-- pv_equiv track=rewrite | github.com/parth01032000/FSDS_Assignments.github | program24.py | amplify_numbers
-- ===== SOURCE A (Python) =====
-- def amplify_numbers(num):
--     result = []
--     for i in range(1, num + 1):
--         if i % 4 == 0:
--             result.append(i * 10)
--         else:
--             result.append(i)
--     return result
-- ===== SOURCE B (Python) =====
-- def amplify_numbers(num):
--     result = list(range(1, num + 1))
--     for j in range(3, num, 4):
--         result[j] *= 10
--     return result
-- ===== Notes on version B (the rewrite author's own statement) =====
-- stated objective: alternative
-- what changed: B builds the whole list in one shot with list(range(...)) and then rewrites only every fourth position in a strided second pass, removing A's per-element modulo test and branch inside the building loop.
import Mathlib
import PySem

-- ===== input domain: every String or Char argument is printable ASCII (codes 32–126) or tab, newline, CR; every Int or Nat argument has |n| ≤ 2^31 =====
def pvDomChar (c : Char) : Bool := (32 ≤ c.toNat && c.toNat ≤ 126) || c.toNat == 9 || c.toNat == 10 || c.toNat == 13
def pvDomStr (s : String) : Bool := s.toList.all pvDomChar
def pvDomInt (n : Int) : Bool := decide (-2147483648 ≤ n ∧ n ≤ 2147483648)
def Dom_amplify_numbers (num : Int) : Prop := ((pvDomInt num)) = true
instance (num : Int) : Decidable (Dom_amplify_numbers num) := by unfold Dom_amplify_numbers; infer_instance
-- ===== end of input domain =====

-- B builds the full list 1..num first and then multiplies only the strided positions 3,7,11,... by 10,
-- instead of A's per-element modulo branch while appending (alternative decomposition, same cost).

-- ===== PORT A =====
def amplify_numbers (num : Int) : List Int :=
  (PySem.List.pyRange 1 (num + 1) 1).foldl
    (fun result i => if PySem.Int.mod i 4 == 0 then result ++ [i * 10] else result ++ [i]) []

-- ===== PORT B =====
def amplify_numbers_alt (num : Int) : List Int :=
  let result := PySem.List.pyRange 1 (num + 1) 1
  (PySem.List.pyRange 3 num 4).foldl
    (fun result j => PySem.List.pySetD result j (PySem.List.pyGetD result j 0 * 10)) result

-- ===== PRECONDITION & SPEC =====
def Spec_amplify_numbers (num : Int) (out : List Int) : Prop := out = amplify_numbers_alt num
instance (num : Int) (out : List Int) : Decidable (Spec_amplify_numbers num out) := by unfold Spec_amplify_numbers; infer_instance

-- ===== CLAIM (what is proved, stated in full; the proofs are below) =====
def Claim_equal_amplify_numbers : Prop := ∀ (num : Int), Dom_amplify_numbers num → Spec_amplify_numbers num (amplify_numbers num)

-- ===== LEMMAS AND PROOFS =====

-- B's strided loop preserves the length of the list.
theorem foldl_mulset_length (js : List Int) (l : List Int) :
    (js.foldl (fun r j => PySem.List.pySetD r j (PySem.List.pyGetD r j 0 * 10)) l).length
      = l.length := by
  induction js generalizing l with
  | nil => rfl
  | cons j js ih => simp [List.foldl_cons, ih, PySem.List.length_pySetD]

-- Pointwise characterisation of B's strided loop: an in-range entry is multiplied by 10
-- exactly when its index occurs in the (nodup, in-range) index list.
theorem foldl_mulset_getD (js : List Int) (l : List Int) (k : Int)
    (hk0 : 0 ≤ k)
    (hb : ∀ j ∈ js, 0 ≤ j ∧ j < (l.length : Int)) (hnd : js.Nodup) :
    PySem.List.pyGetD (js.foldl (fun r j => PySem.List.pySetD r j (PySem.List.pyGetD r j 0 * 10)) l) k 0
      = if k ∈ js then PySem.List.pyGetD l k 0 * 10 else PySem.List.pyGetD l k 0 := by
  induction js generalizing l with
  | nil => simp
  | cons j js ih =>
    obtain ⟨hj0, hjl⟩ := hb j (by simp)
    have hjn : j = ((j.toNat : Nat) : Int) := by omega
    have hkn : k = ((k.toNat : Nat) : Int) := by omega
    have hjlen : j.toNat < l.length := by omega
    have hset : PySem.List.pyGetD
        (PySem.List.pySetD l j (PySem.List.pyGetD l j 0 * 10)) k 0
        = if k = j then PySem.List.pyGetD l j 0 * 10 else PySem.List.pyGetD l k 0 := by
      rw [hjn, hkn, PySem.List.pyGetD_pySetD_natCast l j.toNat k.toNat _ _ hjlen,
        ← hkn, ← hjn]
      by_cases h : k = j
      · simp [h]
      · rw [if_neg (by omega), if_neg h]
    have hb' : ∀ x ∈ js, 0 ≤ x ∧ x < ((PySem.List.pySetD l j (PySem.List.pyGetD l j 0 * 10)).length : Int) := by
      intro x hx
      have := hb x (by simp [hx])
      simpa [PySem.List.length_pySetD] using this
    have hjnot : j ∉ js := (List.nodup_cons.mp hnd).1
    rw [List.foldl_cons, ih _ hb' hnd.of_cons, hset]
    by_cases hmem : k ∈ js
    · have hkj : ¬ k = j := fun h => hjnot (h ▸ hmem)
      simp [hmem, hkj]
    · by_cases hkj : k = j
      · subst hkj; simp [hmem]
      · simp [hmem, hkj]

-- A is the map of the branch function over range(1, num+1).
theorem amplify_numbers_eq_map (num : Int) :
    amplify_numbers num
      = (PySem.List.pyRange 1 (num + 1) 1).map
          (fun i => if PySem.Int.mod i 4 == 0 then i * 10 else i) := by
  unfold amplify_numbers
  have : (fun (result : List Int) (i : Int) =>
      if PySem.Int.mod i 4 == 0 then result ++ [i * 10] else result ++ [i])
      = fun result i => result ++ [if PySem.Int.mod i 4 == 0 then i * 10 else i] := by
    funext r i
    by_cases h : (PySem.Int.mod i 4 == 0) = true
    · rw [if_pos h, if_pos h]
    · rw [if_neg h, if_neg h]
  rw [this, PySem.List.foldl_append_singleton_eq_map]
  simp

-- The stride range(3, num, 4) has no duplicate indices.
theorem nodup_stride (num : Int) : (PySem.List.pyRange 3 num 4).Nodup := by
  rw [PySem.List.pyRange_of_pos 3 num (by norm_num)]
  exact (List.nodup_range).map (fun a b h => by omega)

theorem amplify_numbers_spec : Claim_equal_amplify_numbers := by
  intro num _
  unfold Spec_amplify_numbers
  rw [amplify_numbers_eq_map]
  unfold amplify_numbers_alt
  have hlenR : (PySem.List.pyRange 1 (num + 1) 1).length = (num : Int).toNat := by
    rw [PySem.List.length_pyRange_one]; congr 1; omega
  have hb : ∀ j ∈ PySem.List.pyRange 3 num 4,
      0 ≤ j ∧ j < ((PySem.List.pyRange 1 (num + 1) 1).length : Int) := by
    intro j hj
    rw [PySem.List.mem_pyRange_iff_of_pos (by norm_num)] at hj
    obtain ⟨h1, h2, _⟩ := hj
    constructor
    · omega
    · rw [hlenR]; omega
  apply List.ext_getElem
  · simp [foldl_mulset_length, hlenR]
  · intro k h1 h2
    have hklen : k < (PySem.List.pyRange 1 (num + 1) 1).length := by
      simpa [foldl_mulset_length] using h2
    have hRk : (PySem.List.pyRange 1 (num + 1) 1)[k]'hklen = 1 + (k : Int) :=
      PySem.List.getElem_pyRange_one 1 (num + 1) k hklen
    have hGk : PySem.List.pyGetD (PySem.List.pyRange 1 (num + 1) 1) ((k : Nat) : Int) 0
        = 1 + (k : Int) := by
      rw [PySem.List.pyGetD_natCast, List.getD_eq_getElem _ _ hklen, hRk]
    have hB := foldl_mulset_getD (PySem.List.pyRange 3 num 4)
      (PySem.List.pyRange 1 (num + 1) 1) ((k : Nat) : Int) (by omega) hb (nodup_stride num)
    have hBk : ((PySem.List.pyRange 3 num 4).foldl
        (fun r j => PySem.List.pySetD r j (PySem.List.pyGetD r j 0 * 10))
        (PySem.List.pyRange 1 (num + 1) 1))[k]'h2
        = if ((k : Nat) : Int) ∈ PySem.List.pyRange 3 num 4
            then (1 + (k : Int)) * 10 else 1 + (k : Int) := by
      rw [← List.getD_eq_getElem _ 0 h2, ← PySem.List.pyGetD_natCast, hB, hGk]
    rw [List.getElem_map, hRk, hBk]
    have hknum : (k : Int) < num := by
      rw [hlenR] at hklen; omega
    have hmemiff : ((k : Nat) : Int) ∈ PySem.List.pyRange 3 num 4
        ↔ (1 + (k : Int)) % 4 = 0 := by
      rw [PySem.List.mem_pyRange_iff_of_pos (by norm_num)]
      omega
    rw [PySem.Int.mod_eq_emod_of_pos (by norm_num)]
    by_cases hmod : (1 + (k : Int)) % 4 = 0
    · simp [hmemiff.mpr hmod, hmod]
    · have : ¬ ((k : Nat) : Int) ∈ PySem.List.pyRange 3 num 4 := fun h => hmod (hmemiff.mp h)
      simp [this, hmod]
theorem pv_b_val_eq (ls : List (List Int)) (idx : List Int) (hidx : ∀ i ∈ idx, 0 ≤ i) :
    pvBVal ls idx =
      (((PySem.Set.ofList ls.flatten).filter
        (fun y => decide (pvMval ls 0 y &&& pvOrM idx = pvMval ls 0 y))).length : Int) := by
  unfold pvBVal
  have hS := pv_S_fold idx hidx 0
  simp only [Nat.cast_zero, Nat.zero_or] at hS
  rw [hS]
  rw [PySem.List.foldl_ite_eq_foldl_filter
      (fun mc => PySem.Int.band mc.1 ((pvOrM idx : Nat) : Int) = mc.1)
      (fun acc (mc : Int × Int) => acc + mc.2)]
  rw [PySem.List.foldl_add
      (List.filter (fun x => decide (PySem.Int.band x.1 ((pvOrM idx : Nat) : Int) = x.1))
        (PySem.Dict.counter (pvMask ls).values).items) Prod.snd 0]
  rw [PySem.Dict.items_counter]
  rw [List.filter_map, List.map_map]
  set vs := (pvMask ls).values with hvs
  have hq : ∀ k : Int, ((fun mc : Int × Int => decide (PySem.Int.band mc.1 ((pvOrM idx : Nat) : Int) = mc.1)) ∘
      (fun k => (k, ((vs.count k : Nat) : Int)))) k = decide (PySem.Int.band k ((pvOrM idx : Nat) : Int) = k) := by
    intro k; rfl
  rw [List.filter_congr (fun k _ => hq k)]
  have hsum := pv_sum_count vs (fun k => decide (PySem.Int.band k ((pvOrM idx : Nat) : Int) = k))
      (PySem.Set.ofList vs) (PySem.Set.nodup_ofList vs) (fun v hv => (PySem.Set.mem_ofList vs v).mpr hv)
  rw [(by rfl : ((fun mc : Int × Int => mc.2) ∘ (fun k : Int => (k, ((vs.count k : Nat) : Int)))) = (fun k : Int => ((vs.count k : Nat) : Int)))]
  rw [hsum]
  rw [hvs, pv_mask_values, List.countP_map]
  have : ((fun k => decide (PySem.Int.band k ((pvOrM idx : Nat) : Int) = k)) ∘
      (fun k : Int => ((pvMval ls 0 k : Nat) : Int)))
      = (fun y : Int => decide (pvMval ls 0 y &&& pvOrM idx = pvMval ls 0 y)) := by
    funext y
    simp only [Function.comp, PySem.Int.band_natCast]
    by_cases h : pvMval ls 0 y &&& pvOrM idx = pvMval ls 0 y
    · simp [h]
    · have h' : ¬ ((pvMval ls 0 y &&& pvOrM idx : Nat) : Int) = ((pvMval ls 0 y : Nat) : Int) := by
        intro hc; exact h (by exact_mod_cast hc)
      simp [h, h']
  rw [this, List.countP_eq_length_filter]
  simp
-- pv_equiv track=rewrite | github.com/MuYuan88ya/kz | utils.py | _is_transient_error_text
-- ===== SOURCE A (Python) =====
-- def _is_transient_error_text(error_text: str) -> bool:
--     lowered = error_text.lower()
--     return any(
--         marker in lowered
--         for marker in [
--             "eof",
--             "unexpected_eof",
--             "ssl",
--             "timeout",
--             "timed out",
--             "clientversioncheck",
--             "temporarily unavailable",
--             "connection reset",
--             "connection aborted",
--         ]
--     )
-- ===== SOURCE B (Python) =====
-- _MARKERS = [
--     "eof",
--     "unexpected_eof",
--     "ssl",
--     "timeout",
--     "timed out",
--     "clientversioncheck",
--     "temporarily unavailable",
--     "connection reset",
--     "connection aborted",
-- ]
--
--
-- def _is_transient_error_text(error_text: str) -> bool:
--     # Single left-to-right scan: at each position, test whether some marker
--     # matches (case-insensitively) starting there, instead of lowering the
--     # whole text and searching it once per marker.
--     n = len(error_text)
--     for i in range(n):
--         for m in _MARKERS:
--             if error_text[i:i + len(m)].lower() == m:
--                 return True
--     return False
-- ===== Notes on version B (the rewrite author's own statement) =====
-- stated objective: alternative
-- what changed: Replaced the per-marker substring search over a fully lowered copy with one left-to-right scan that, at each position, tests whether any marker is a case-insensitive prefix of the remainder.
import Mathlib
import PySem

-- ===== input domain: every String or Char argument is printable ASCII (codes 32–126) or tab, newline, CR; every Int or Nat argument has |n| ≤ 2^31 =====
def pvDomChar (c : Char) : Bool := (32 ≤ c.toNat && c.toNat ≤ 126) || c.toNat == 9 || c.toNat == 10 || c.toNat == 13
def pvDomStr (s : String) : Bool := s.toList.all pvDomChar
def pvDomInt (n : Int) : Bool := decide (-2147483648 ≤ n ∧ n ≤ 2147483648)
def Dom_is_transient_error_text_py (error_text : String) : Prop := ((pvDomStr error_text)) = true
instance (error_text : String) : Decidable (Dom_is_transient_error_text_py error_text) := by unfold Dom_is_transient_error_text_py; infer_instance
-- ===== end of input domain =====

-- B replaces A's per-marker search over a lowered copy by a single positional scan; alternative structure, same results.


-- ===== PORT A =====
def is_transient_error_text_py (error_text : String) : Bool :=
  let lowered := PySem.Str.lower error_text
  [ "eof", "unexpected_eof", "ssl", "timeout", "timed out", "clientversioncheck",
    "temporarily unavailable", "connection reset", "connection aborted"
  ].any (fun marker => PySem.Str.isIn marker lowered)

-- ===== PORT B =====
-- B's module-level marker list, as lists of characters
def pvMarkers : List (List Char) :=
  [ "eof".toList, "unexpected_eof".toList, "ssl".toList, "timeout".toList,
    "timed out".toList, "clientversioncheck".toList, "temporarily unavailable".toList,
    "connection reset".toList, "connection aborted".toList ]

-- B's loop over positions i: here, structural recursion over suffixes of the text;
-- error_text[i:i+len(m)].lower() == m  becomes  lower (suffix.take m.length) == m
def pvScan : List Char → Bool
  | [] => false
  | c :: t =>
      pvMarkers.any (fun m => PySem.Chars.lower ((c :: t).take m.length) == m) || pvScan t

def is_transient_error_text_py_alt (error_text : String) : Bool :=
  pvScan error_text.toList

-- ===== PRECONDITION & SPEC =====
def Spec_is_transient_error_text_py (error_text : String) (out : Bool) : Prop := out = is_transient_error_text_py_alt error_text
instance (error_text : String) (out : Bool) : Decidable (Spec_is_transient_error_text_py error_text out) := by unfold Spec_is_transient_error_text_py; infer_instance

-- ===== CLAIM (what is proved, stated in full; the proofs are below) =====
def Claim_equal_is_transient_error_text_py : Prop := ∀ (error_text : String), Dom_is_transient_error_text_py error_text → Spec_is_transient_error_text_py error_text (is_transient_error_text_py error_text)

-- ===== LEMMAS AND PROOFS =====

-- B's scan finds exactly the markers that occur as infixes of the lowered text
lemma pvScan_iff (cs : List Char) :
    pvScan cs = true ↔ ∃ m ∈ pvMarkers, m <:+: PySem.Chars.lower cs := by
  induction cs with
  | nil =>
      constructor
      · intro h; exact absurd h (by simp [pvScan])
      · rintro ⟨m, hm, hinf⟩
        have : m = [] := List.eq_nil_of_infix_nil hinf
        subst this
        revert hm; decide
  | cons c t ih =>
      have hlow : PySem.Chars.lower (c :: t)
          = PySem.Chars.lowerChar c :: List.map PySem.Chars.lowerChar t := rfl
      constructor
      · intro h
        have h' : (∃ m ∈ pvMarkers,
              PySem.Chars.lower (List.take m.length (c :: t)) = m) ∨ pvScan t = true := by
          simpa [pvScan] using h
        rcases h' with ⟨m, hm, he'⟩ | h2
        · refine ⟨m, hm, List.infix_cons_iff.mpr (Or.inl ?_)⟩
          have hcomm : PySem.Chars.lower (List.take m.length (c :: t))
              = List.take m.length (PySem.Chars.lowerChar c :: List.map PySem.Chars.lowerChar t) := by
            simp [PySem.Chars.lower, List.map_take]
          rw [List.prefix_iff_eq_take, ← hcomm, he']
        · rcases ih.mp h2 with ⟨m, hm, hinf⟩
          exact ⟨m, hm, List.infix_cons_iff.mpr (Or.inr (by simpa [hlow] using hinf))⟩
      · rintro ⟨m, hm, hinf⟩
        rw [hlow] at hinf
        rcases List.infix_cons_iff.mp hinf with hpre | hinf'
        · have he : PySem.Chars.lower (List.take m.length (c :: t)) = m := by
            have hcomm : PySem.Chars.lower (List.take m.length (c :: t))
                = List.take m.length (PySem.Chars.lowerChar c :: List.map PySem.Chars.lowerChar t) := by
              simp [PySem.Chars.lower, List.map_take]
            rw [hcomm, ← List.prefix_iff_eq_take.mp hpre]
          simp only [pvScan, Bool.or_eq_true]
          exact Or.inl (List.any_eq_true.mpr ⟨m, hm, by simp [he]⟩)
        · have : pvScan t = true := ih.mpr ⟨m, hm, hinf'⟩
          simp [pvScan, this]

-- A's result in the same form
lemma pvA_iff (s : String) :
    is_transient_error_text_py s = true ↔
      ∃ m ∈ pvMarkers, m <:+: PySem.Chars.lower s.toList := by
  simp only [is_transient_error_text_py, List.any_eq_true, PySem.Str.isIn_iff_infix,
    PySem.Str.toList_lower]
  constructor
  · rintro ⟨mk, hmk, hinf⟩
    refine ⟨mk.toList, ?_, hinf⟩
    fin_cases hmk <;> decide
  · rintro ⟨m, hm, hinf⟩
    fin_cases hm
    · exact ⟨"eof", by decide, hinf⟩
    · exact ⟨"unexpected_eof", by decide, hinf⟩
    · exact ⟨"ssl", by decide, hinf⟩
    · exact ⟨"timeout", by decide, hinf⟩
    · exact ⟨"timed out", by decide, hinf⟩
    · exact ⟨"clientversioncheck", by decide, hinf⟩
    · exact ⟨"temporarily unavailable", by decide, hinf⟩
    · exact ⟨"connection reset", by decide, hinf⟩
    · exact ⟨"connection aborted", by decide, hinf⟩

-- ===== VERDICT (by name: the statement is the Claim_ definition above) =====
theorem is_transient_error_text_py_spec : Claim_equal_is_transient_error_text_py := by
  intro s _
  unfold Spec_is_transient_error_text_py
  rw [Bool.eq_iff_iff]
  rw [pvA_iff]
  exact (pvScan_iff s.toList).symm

» **What is being asked**:
Go to the line with "-- B's loop" in the entries above and repeat every line from there through the line with "instance (error_text : String) (out", exactly and with no other text.

» **Result**:
-- B's loop over positions i: here, structural recursion over suffixes of the text;
-- error_text[i:i+len(m)].lower() == m  becomes  lower (suffix.take m.length) == m
def pvScan : List Char → Bool
  | [] => false
  | c :: t =>
      pvMarkers.any (fun m => PySem.Chars.lower ((c :: t).take m.length) == m) || pvScan t

def is_transient_error_text_py_alt (error_text : String) : Bool :=
  pvScan error_text.toList

-- ===== PRECONDITION & SPEC =====
def Spec_is_transient_error_text_py (error_text : String) (out : Bool) : Prop := out = is_transient_error_text_py_alt error_text
instance (error_text : String) (out : Bool) : Decidable (Spec_is_transient_error_text_py error_text out) := by unfold Spec_is_transient_error_text_py; infer_instance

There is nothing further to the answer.